1) A first pass of lexical data collection was carried out from the scientific literature which have identified alleged prehistoric loanwords as the primary basis for the dataset. Throughout the review process further lexical data continued to be added to the dataset as it was identified resulting in a dataset of 2976 unique lexemes in the final released (1.0) version of the dataset. This initial phase of data collection also assigned classifications to groups of variant vocabulary that likely share some common history. Of the 2976 lexemes in the dataset ultimately 962 unique classes were identified. Each lexeme was also given a semantic classification for an additional way in which the data could be manipulated and filtered.
2) The next phase of the project was to add attestation data to the dataset and to verify the linguistic forms as they are attested in published text editions of ancient authors and documentary texts (inscriptions and papyri). This stage addressed one of the shortcomings of the literature where this information is not always systematically recorded, but is crucial for establishing a context for each lexeme which in turn provides criteria by which the philological reliability of a given data-point may be assessed.
3) The third phase of the project was to devise a system for philological reliability judgements based on a review of the philological data. These were made on the basis of various criteria including the date of the text’s composition (which for Ancient Greek may range from second millennium BCE Mycenaean Greek texts to texts from Late Antiquity from the latter half of the first millennium CE), modality of transmission (authors transmitted by the medieval manuscript tradition, epigraphic documents or papyri), and textual genre (literary, documentary, or grammatical literature). This provided an additional measure for which the relative reliability of data could be assessed across the dataset as a whole.
4) As the philological reliability judgements were implemented, we devised methods to attempt to more precisely identify recent prehistoric borrowings using an archaeolinguistic approach.
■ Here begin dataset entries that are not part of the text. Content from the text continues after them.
-- pv_equiv track=rewrite | github.com/masorange/titan-cli | plugins/titan-plugin-github/titan_plugin_github/operations/code_review_operations.py | extract_doc_summary
-- ===== SOURCE A (Python) =====
-- from typing import Any, Dict, List, Optional, Tuple
--
-- _SUMMARY_HEADING_KEYWORDS = {
--     "summary", "overview", "introduction", "about", "description",
--     "resumen", "introducción", "descripción",
-- }
--
-- def extract_doc_summary(content: str, max_chars: int = 2000) -> str:
--     """
--     Extract an introductory summary from a doc file for AI context.
--
--     Strategy (in order):
--     1. If a known summary-like heading (## Summary, ## Overview, etc.) exists,
--        extract only that section.
--     2. Otherwise, return the first max_chars characters of the document.
--
--     This is robust to any doc structure regardless of authoring tool.
--     """
--     lines = content.split("\n")
--     in_summary_section = False
--     summary_lines: List[str] = []
--
--     for line in lines:
--         if line.startswith("## "):
--             heading_text = line[3:].strip().lower().rstrip(":")
--             if heading_text in _SUMMARY_HEADING_KEYWORDS:
--                 in_summary_section = True
--                 summary_lines.append(line)
--                 continue
--             elif in_summary_section:
--                 break  # End of the summary section
--
--         if in_summary_section:
--             summary_lines.append(line)
--
--     if summary_lines:
--         result = "\n".join(summary_lines).strip()
--         if len(result) > max_chars:
--             result = result[:max_chars] + "\n... (truncated)"
--         return result
--
--     # Fallback: plain truncation — works for any structure
--     if len(content) <= max_chars:
--         return content
--     return content[:max_chars] + "\n... (truncated)"
-- ===== SOURCE B (Python) =====
-- from itertools import dropwhile, takewhile
--
-- _SUMMARY_HEADING_KEYWORDS = {
--     "summary", "overview", "introduction", "about", "description",
--     "resumen", "introducción", "descripción",
-- }
--
--
-- def _blocks(lines):
--     """Group the document into heading-led blocks ('## ' line plus the lines
--     under it); lines before the first heading are dropped — they can never
--     belong to a summary section."""
--     blocks = []
--     current = None
--     for line in lines:
--         if line.startswith("## "):
--             if current is not None:
--                 blocks.append(current)
--             current = [line]
--         elif current is not None:
--             current.append(line)
--     if current is not None:
--         blocks.append(current)
--     return blocks
--
--
-- def _is_summary_block(block):
--     return block[0][3:].strip().lower().rstrip(":") in _SUMMARY_HEADING_KEYWORDS
--
--
-- def _truncate(text, max_chars):
--     if len(text) <= max_chars:
--         return text
--     return text[:max_chars] + "\n... (truncated)"
--
--
-- def extract_doc_summary(content: str, max_chars: int = 2000) -> str:
--     blocks = _blocks(content.split("\n"))
--     section = list(takewhile(_is_summary_block,
--                              dropwhile(lambda b: not _is_summary_block(b), blocks)))
--     if not section:
--         return _truncate(content, max_chars)
--     return _truncate(
--         "\n".join(line for block in section for line in block).strip(), max_chars)
-- ===== Notes on version B (the rewrite author's own statement) =====
-- stated objective: alternative
-- what changed: B first groups the document into heading-led blocks (a list-of-blocks data structure built in one grouping pass), then selects the summary section as dropwhile/takewhile over whole blocks and flattens it, instead of A's flag-driven line-by-line accumulating scan with a break.
import Mathlib
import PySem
A pilot study was devised taking lexical data in semantic fields pertaining to new technologies and construction terminology particular to the archaeological culture of the Late Bronze Age Aegean. From a survey of the high-reliability lexemes and their variants in this sample we identified three phonological features and one morphological feature that could potentially be ascribed to a prehistoric language recently in contact with Ancient Greek.
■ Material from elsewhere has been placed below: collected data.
-- pv_equiv track=rewrite | github.com/k0ntinuum/prefix-py | puts.py | _is_prefix_code
-- ===== SOURCE A (Python) =====
-- def _is_prefix_code(words):
--     for i in range(0, len(words)):
--         for j in range(0, len(words)):
--             if i == j:
--                 continue
--             if words[i].startswith(words[j]):
--                 return False
--     return True
-- ===== SOURCE B (Python) =====
-- def _is_prefix_code(words):
--     seen = set(words)
--     if len(seen) != len(words):
--         return False
--     for w in words:
--         for k in range(len(w)):
--             if w[:k] in seen:
--                 return False
--     return True
-- ===== Notes on version B (the rewrite author's own statement) =====
-- stated objective: alternative
-- what changed: Replaces the all-pairs nested startswith scan with a single duplicate check via set(words) plus, for each word, hashed membership lookups of its proper prefixes in that set.
import Mathlib
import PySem

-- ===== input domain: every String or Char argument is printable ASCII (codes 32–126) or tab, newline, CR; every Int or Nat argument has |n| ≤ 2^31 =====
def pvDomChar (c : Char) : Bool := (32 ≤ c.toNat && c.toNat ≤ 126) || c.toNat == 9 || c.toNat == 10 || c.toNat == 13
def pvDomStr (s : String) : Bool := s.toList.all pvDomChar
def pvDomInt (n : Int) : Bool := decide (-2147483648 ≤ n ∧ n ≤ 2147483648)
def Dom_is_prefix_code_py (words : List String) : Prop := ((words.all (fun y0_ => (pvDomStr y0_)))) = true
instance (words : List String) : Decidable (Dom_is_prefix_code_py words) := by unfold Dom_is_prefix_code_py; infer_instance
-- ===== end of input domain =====

-- B replaces A's all-pairs startswith scan by a duplicate check via set(words) plus a
-- proper-prefix-membership lookup in that set; same return value on every input.

-- ===== PORT A =====
-- the nested for-loops with early 'return False' are ported as the negation of 'any';
-- words[i] / words[j] (indices always in range here) are pyGetD with an unused default
def is_prefix_code_py (words : List String) : Bool :=
  !((PySem.List.pyRange 0 words.length 1).any fun i =>
      (PySem.List.pyRange 0 words.length 1).any fun j =>
        !(i == j) && PySem.Str.startswith (PySem.List.pyGetD words i "")
                                          (PySem.List.pyGetD words j ""))

-- ===== PORT B =====
-- the two loops with early 'return False' are ported as the negation of 'any'
def is_prefix_code_py_alt (words : List String) : Bool :=
  let seen := PySem.Set.ofList words
  if PySem.Set.len seen ≠ words.length then false
  else
    !(words.any fun w =>
        (PySem.List.pyRange 0 (PySem.Str.len w) 1).any fun k =>
          PySem.Set.contains seen (PySem.Str.slice w none (some k)))

-- ===== PRECONDITION & SPEC =====
def Spec_is_prefix_code_py (words : List String) (out : Bool) : Prop := out = is_prefix_code_py_alt words
instance (words : List String) (out : Bool) : Decidable (Spec_is_prefix_code_py words out) := by unfold Spec_is_prefix_code_py; infer_instance

-- ===== CLAIM (what is proved, stated in full; the proofs are below) =====
def Claim_equal_is_prefix_code_py : Prop := ∀ (words : List String), Dom_is_prefix_code_py words → Spec_is_prefix_code_py words (is_prefix_code_py words)

-- ===== LEMMAS AND PROOFS =====

-- 'some word is a prefix of another (or a duplicate of it)': what A's loop detects
def pvBadPair (words : List String) : Prop :=
  ∃ i j : Nat, ∃ _ : i < words.length, ∃ _ : j < words.length,
    i ≠ j ∧ words[j].toList <+: words[i].toList

-- what B's two checks detect
def pvBadB (words : List String) : Prop :=
  ¬ words.Nodup ∨ ∃ w ∈ words, ∃ k : Nat, k < w.toList.length ∧
      String.ofList (w.toList.take k) ∈ words

-- len(set(xs)) = len(xs)  ↔  xs has no duplicates
theorem pvLenSet (xs : List String) :
    PySem.Set.len (PySem.Set.ofList xs) = (xs.length : Int) ↔ xs.Nodup := by
  constructor
  · intro h
    have h1 : (PySem.Set.ofList xs).length = xs.length := by
      simp [PySem.Set.len] at h; exact_mod_cast h
    have hnd : (PySem.Set.ofList xs).Nodup := PySem.Set.nodup_ofList xs
    have hfs : (PySem.Set.ofList xs).toFinset = xs.toFinset := by
      ext a; simp [PySem.Set.mem_ofList]
    have hlen : xs.dedup.length = xs.length := by
      have c1 := List.card_toFinset (PySem.Set.ofList xs)
      have c2 := List.card_toFinset xs
      rw [← c2, ← hfs, c1, List.dedup_eq_self.mpr hnd, h1]
    exact List.dedup_eq_self.mp (List.Sublist.eq_of_length (List.dedup_sublist xs) hlen)
  · intro h
    rw [PySem.Set.ofList_eq_self_of_nodup xs h]
    simp [PySem.Set.len]

theorem pvA_false_iff (words : List String) :
    is_prefix_code_py words = false ↔ pvBadPair words := by
  unfold is_prefix_code_py pvBadPair
  simp only [Bool.not_eq_false', List.any_eq_true, PySem.List.mem_pyRange_one]
  constructor
  · rintro ⟨x, ⟨hx0, hxn⟩, y, ⟨hy0, hyn⟩, h⟩
    simp only [Bool.and_eq_true, Bool.not_eq_eq_eq_not, Bool.not_true,
      beq_eq_false_iff_ne] at h
    obtain ⟨hne, hsw⟩ := h
    refine ⟨x.toNat, y.toNat, by omega, by omega, by omega, ?_⟩
    rw [show x = (x.toNat : Int) by omega, show y = (y.toNat : Int) by omega] at hsw
    rw [PySem.List.pyGetD_ofNat words x.toNat "" (by omega),
        PySem.List.pyGetD_ofNat words y.toNat "" (by omega)] at hsw
    simpa using (PySem.Chars.startswith_iff _ _).mp (by simpa using hsw)
  · rintro ⟨i, j, hi, hj, hne, hpre⟩
    refine ⟨i, ⟨by omega, by omega⟩, j, ⟨by omega, by omega⟩, ?_⟩
    rw [PySem.List.pyGetD_ofNat words i "" hi, PySem.List.pyGetD_ofNat words j "" hj]
    simp only [Bool.and_eq_true]
    constructor
    · simp; omega
    · simpa using (PySem.Chars.startswith_iff _ _).mpr hpre

theorem pvB_false_iff (words : List String) :
    is_prefix_code_py_alt words = false ↔ pvBadB words := by
  unfold is_prefix_code_py_alt pvBadB
  by_cases hlen : PySem.Set.len (PySem.Set.ofList words) = (words.length : Int)
  · have hnd : words.Nodup := (pvLenSet words).mp hlen
    rw [if_neg (by omega)]
    simp only [Bool.not_eq_false', List.any_eq_true, PySem.List.mem_pyRange_one]
    constructor
    · rintro ⟨w, hw, k, ⟨hk0, hkl⟩, hc⟩
      obtain ⟨k', rfl⟩ : ∃ k' : Nat, k = (k' : Int) := ⟨k.toNat, by omega⟩
      right
      have hkl' : k' < w.toList.length := by
        rw [String.length_toList]; simp at hkl; omega
      refine ⟨w, hw, k', hkl', ?_⟩
      have hsl : PySem.Str.slice w none (some (k' : Int)) = String.ofList (w.toList.take k') := by
        apply String.toList_inj.mp
        rw [String.toList_ofList]
        simp
      rw [hsl] at hc
      exact (PySem.Set.mem_ofList words _).mp ((PySem.Set.contains_iff _ _).mp hc)
    · rintro (h | ⟨w, hw, k, hk, hmem⟩)
      · exact absurd hnd h
      · have hk' : k < w.length := by rw [← String.length_toList]; exact hk
        refine ⟨w, hw, (k : Int), ⟨by omega, by simp; omega⟩, ?_⟩
        have hsl : PySem.Str.slice w none (some (k : Int)) = String.ofList (w.toList.take k) := by
          apply String.toList_inj.mp
          rw [String.toList_ofList]
          simp
        rw [hsl]
        exact (PySem.Set.contains_iff _ _).mpr ((PySem.Set.mem_ofList words _).mpr hmem)
  · rw [if_pos (by omega)]
    simp only [true_iff]
    exact Or.inl (fun hnd => hlen ((pvLenSet words).mpr hnd))

theorem pvBridge (words : List String) : pvBadPair words ↔ pvBadB words := by
  unfold pvBadPair pvBadB
  constructor
  · rintro ⟨i, j, hi, hj, hne, hpre⟩
    by_cases heq : words[i] = words[j]
    · exact Or.inl (fun hnd => hne ((List.Nodup.getElem_inj_iff hnd).mp heq))
    · right
      have hlt : words[j].toList.length < words[i].toList.length := by
        have hle := List.IsPrefix.length_le hpre
        rcases eq_or_lt_of_le hle with h | h
        · exact absurd (String.toList_inj.mp (List.IsPrefix.eq_of_length hpre h)).symm heq
        · exact h
      refine ⟨words[i], List.getElem_mem hi, words[j].toList.length, hlt, ?_⟩
      rw [← List.prefix_iff_eq_take.mp hpre, String.ofList_toList]
      exact List.getElem_mem hj
  · rintro (hnd | ⟨w, hw, k, hk, hmem⟩)
    · rw [List.nodup_iff_injective_get] at hnd
      obtain ⟨a, b, hab, hne⟩ := Function.not_injective_iff.mp hnd
      exact ⟨a, b, a.isLt, b.isLt, fun h => hne (Fin.ext h),
        by simp only [List.get_eq_getElem] at hab; rw [hab]⟩
    · obtain ⟨i, hi, hwi⟩ := List.mem_iff_getElem.mp hw
      obtain ⟨j, hj, hwj⟩ := List.mem_iff_getElem.mp hmem
      refine ⟨i, j, hi, hj, ?_, ?_⟩
      · intro h
        subst h
        have heq : w = String.ofList (w.toList.take k) := hwi.symm.trans hwj
        have h2 : w.toList = w.toList.take k := by simpa using congrArg String.toList heq
        have h3 := congrArg List.length h2
        simp at h3
        have h4 : w.toList.length = w.length := String.length_toList
        omega
      · rw [hwi, hwj, String.toList_ofList]
        exact List.take_prefix k w.toList

-- ===== VERDICT (by name: the statement is the Claim_ definition above) =====
theorem is_prefix_code_py_spec : Claim_equal_is_prefix_code_py := by
  intro words _
  unfold Spec_is_prefix_code_py
  have h := (pvA_false_iff words).trans ((pvBridge words).trans (pvB_false_iff words).symm)
  cases hA : is_prefix_code_py words <;> cases hB : is_prefix_code_py_alt words <;> simp_all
5) The final phase of the project incorporated a comprehensive bibliographic review of the most relevant literature (etymological lexica, specialised lexicographical studies, individual studies) for all lexical data included in the dataset and the annotation in the notes field where alternative analyses are possible or have been proposed.
6) In addition to the dataset which was the primary output of the project, the project produced 3 scientific papers and 4 conference presentations. The project also organised an international conference titled “New Perspectives in the Early History of Ancient Greek” at the host institution.
7) The project also contributed to the professional development of the researcher through training activities undertaken in Balto-Slavic historical linguistics and dialectology, whose better documented dispersals and recorded history of language contact provides an important parallel case study to the main research activities of the project.
Potential future developments of the project include: (a) establishing collaborations with researchers in prehistoric archaeology (including archaeobotany and zooarchaeology) to integrate the linguistic data with concrete archaeological data in order to better elucidate the historical contexts when and where loanword borrowing events took place; and (b) build an online web-based interface for the dataset in order to make the published dataset more accessible and make the information able to be more systematically exploited by both researchers and the general public.